------ DATA UNDER STUDY ------

-- pv_equiv track=rewrite | github.com/HarjjotSinghh/TopperHQ | web_scraper_learncbse_hindi.py | filter_similar_strings
-- ===== SOURCE A (Python) =====
-- def filter_similar_strings(data):
--     result = []
--     seen = set()
--
--     for item in data:
--         key = item.split(" ")[0]  # Extract the key (e.g., "question")
--         if key in seen:
--             continue  # Skip if we've already processed a similar key
--         similar_items = [x for x in data if x.startswith(key)]
--         if len(similar_items) > 1:  # Check if there are similar strings
--             longest_item = max(similar_items, key=len)  # Find the longest string
--             result.append(longest_item)
--         else:
--             result.append(item)  # Keep the string as it is if no similar strings found
--         seen.add(key)
--
--     return result
-- ===== SOURCE B (Python) =====
-- def filter_similar_strings(data):
--     # Build a prefix index once: every prefix of every string maps to
--     # (number of strings having that prefix, first longest such string).
--     info = {}
--     for s in data:
--         for i in range(len(s) + 1):
--             p = s[:i]
--             e = info.get(p)
--             if e is None:
--                 info[p] = (1, s)
--             else:
--                 c, b = e
--                 info[p] = (c + 1, s if len(b) < len(s) else b)
--
--     result = []
--     seen = set()
--     for item in data:
--         key = item.split(" ")[0]
--         if key in seen:
--             continue
--         e = info.get(key)
--         if e is not None and e[0] > 1:
--             result.append(e[1])
--         else:
--             result.append(item)
--         seen.add(key)
--     return result
-- ===== Notes on version B (the rewrite author's own statement) =====
-- stated objective: faster
-- what changed: Replaces the per-key rescans of the whole list (list comprehension + max for every new key) by a prefix index built in one pass: a dict mapping every prefix of every string to (count of strings with that prefix, first longest such string), so each key is answered by a single dict lookup.
import Mathlib
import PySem

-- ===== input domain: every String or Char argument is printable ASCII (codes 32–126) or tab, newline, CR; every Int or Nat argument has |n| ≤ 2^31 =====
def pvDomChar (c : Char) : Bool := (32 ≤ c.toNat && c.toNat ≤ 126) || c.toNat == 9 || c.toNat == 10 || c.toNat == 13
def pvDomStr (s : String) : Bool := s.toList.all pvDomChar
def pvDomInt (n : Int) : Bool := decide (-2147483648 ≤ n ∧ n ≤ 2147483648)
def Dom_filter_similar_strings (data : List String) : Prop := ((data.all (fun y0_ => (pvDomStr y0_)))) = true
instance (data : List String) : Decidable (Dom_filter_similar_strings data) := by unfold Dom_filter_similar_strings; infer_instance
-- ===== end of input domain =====

-- B replaces A's per-key rescans of the whole list by a prefix index (dict from every
-- prefix to (count, first longest match)) built once, queried per key: faster.


-- ===== PORT A =====
-- key = item.split(" ")[0]  (split(" ") is never empty, so [0] never raises)
def pvKey (item : String) : String :=
  ((PySem.Str.split? item " ").getD []).headD ""

def filter_similar_strings (data : List String) : List String :=
  (data.foldl (fun (st : List String × PySem.Set String) item =>
      let key := pvKey item
      if PySem.Set.contains st.2 key then st
      else
        let similar := data.filter (fun x => PySem.Str.startswith x key)
        if similar.length > 1 then
          -- max(similar_items, key=len); the none branch is unreachable (length > 1)
          (match PySem.List.max? similar (fun x => PySem.Str.len x) with
           | some m => (st.1 ++ [m], PySem.Set.add st.2 key)
           | none => (st.1 ++ [item], PySem.Set.add st.2 key))
        else
          (st.1 ++ [item], PySem.Set.add st.2 key))
    ([], PySem.Set.empty)).1

-- ===== PORT B =====
-- info[p] = e is None ? (1, s) : (c+1, s if len(b) < len(s) else b)
def pvUpd (d : PySem.Dict (List Char) (Int × String)) (p : List Char) (s : String) :
    PySem.Dict (List Char) (Int × String) :=
  match d.get? p with
  | none => d.insert p (1, s)
  | some e => d.insert p (e.1 + 1, if PySem.Str.len e.2 < PySem.Str.len s then s else e.2)

-- [s[:i] for i in range(len(s)+1)]  (string keys represented as List Char)
def pvPrefixes (cs : List Char) : List (List Char) :=
  (List.range (cs.length + 1)).map (cs.take ·)

-- for p in prefixes(s): _upd(info, p, s)
def pvAddPrefixes (d : PySem.Dict (List Char) (Int × String)) (s : String) :
    PySem.Dict (List Char) (Int × String) :=
  (pvPrefixes s.toList).foldl (fun d q => pvUpd d q s) d

def pvBuildInfo (data : List String) : PySem.Dict (List Char) (Int × String) :=
  data.foldl pvAddPrefixes PySem.Dict.empty

def filter_similar_strings_alt (data : List String) : List String :=
  let info := pvBuildInfo data
  (data.foldl (fun (st : List String × PySem.Set String) item =>
      let key := pvKey item
      if PySem.Set.contains st.2 key then st
      else
        match info.get? key.toList with
        | some e =>
          if e.1 > 1 then (st.1 ++ [e.2], PySem.Set.add st.2 key)
          else (st.1 ++ [item], PySem.Set.add st.2 key)
        | none => (st.1 ++ [item], PySem.Set.add st.2 key))
    ([], PySem.Set.empty)).1

-- ===== PRECONDITION & SPEC =====
def Spec_filter_similar_strings (data : List String) (out : List String) : Prop := out = filter_similar_strings_alt data
instance (data : List String) (out : List String) : Decidable (Spec_filter_similar_strings data out) := by unfold Spec_filter_similar_strings; infer_instance

-- ===== CLAIM (what is proved, stated in full; the proofs are below) =====
def Claim_equal_filter_similar_strings : Prop := ∀ (data : List String), Dom_filter_similar_strings data → Spec_filter_similar_strings data (filter_similar_strings data)

-- ===== LEMMAS AND PROOFS =====

-- the value pvUpd stores for key p
def pvStepE (o : Option (Int × String)) (s : String) : Int × String :=
  match o with
  | none => (1, s)
  | some e => (e.1 + 1, if PySem.Str.len e.2 < PySem.Str.len s then s else e.2)

theorem pvUpd_get? (d : PySem.Dict (List Char) (Int × String)) (q : List Char) (s : String)
    (p : List Char) :
    (pvUpd d q s).get? p = if p = q then some (pvStepE (d.get? q) s) else d.get? p := by
  unfold pvUpd pvStepE
  by_cases hpq : p = q
  · subst hpq
    rcases h : d.get? p with _ | e <;> simp [PySem.Dict.get?_insert_self]
  · rcases h : d.get? q with _ | e <;>
      simp [hpq, PySem.Dict.get?_insert_of_ne _ _ hpq]

theorem foldl_pvUpd_get? (s : String) (Ps : List (List Char)) (hnd : Ps.Nodup)
    (d : PySem.Dict (List Char) (Int × String)) (p : List Char) :
    ((Ps.foldl (fun d q => pvUpd d q s) d).get? p) =
      if p ∈ Ps then some (pvStepE (d.get? p) s) else d.get? p := by
  induction Ps generalizing d with
  | nil => simp
  | cons q Qs ih =>
    rcases List.nodup_cons.mp hnd with ⟨hq, hQs⟩
    simp only [List.foldl_cons, ih hQs, List.mem_cons, pvUpd_get?]
    by_cases hmem : p ∈ Qs
    · have hne : p ≠ q := fun h => hq (h ▸ hmem)
      simp [hmem, hne]
    · by_cases hpq : p = q <;> simp [hmem, hpq, hq]

theorem mem_pvPrefixes (cs p : List Char) : p ∈ pvPrefixes cs ↔ p <+: cs := by
  unfold pvPrefixes
  constructor
  · rintro h
    rcases List.mem_map.mp h with ⟨i, _, rfl⟩
    exact List.take_prefix i cs
  · intro h
    refine List.mem_map.mpr ⟨p.length, ?_, (List.prefix_iff_eq_take.mp h).symm⟩
    exact List.mem_range.mpr (Nat.lt_succ_of_le h.length_le)

theorem nodup_pvPrefixes (cs : List Char) : (pvPrefixes cs).Nodup := by
  unfold pvPrefixes
  refine List.Nodup.map_on ?_ (List.nodup_range)
  intro i hi j hj hij
  have hi' : i ≤ cs.length := Nat.lt_succ_iff.mp (List.mem_range.mp hi)
  have hj' : j ≤ cs.length := Nat.lt_succ_iff.mp (List.mem_range.mp hj)
  have := congrArg List.length hij
  simpa [List.length_take, Nat.min_eq_left hi', Nat.min_eq_left hj'] using this

theorem pvAddPrefixes_get? (d : PySem.Dict (List Char) (Int × String)) (s : String)
    (p : List Char) :
    (pvAddPrefixes d s).get? p =
      if p <+: s.toList then some (pvStepE (d.get? p) s) else d.get? p := by
  unfold pvAddPrefixes
  rw [foldl_pvUpd_get? s _ (nodup_pvPrefixes s.toList) d p]
  simp [mem_pvPrefixes]

-- the entry for p after processing `data` is a fold of pvStepE over the strings with prefix p
theorem pvBuildInfo_fold_get? (data : List String) (d : PySem.Dict (List Char) (Int × String))
    (p : List Char) :
    ((data.foldl pvAddPrefixes d).get? p) =
      data.foldl (fun o s => if p <+: s.toList then some (pvStepE o s) else o) (d.get? p) := by
  induction data generalizing d with
  | nil => rfl
  | cons s rest ih =>
    simp only [List.foldl_cons, ih, pvAddPrefixes_get?]

theorem max?_cons (t : List String) (m : String) :
    PySem.List.max? (m :: t) (fun s => PySem.Str.len s) =
      some (t.foldl (fun b x => if PySem.Str.len b < PySem.Str.len x then x else b) m) := by
  induction t generalizing m with
  | nil => rfl
  | cons x t ih =>
    have h2 : PySem.List.max? (m :: x :: t) (fun s => PySem.Str.len s)
        = PySem.List.max? ((if PySem.Str.len m < PySem.Str.len x then x else m) :: t)
            (fun s => PySem.Str.len s) := by
      simp only [PySem.List.max?, List.foldl_cons]
      by_cases h : PySem.Str.len m < PySem.Str.len x
      · simp only [if_pos h]
      · simp only [if_neg h]
    rw [h2, ih]
    simp only [List.foldl_cons]

theorem pvStepE_count_max (l : List String) (c : Int) (m : String) :
    l.foldl (fun o s => some (pvStepE o s)) (some (c, m)) =
      some (c + l.length,
        l.foldl (fun b x => if PySem.Str.len b < PySem.Str.len x then x else b) m) := by
  induction l generalizing c m with
  | nil => simp
  | cons x t ih =>
    simp only [List.foldl_cons]
    rw [show some (pvStepE (some (c, m)) x) =
        some (c + 1, if PySem.Str.len m < PySem.Str.len x then x else m) from rfl, ih]
    refine congrArg some (Prod.ext ?_ rfl)
    simp only [List.length_cons]
    push_cast; ring

theorem fold_entry_eq (l : List String) :
    l.foldl (fun o s => some (pvStepE o s)) none =
      (PySem.List.max? l (fun x => PySem.Str.len x)).map
        (fun m => ((l.length : Int), m)) := by
  cases l with
  | nil => rfl
  | cons x t =>
    rw [max?_cons]
    simp only [List.foldl_cons]
    rw [show (some (pvStepE none x)) = some ((1 : Int), x) from rfl, pvStepE_count_max]
    simp only [Option.map_some, List.length_cons]
    refine congrArg some (Prod.ext ?_ rfl)
    push_cast; ring

theorem startswith_eq_decide_prefix (x key : String) :
    PySem.Str.startswith x key = decide (key.toList <+: x.toList) := by
  rcases h : PySem.Chars.startswith x.toList key.toList with _ | _
  · simp only [PySem.Str.startswith_eq, h]
    symm; simp only [decide_eq_false_iff_not]
    intro hpre
    exact absurd ((PySem.Chars.startswith_iff _ _).mpr hpre) (by simp [h])
  · simp only [PySem.Str.startswith_eq, h]
    symm; simp [((PySem.Chars.startswith_iff _ _).mp h)]

theorem pvBuildInfo_get?_key (data : List String) (key : String) :
    (pvBuildInfo data).get? key.toList =
      (PySem.List.max? (data.filter (fun x => PySem.Str.startswith x key))
          (fun x => PySem.Str.len x)).map
        (fun m => (((data.filter (fun x => PySem.Str.startswith x key)).length : Int), m)) := by
  unfold pvBuildInfo
  rw [pvBuildInfo_fold_get?, ← fold_entry_eq, List.foldl_filter]
  have hinit : (PySem.Dict.empty.get? key.toList : Option (Int × String)) = none := rfl
  rw [hinit]
  have hf : (fun (o : Option (Int × String)) s =>
        if key.toList <+: s.toList then some (pvStepE o s) else o) =
      (fun (o : Option (Int × String)) s =>
        if PySem.Str.startswith s key = true then some (pvStepE o s) else o) := by
    funext o s
    rw [startswith_eq_decide_prefix s key]
    by_cases h : key.toList <+: s.toList
    · rw [if_pos h, if_pos (by simp [h])]
    · rw [if_neg h, if_neg (by simp [h])]
  rw [hf]

-- ===== VERDICT (by name: the statement is the Claim_ definition above) =====
theorem filter_similar_strings_spec : Claim_equal_filter_similar_strings := by
  intro data _
  unfold Spec_filter_similar_strings filter_similar_strings filter_similar_strings_alt
  congr 2
  funext st item
  simp only []
  by_cases hseen : PySem.Set.contains st.2 (pvKey item) = true
  · rw [if_pos hseen, if_pos hseen]
  · rw [if_neg hseen, if_neg hseen, pvBuildInfo_get?_key data (pvKey item)]
    rcases hmax : PySem.List.max? (data.filter (fun x => PySem.Str.startswith x (pvKey item)))
        (fun x => PySem.Str.len x) with _ | m
    · have hnil : data.filter (fun x => PySem.Str.startswith x (pvKey item)) = [] :=
        (PySem.List.max?_eq_none_iff _ _).mp hmax
      have hlen : ¬ (data.filter (fun x => PySem.Str.startswith x (pvKey item))).length > 1 := by
        rw [hnil]; simp
      rw [if_neg hlen]
      simp only [Option.map_none]
    · by_cases hlen : (data.filter (fun x => PySem.Str.startswith x (pvKey item))).length > 1
      · have hc : ((1:Int) < ((data.filter (fun x => PySem.Str.startswith x (pvKey item))).length : Int)) := by
          exact_mod_cast hlen
        rw [if_pos hlen]
        simp only [Option.map_some, if_pos hc]
      · have hc : ¬ ((1:Int) < ((data.filter (fun x => PySem.Str.startswith x (pvKey item))).length : Int)) := by
          exact_mod_cast hlen
        rw [if_neg hlen]
        simp only [Option.map_some, if_neg hc]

------

• WHAT TO DO: Nothing but lines that contain "instance" should appear in the answer. Copy each from the records.

• EXPECTED ANSWER:
instance (data : List String) : Decidable (Dom_filter_similar_strings data) := by unfold Dom_filter_similar_strings; infer_instance
instance (data : List String) (out : List String) : Decidable (Spec_filter_similar_strings data out) := by unfold Spec_filter_similar_strings; infer_instance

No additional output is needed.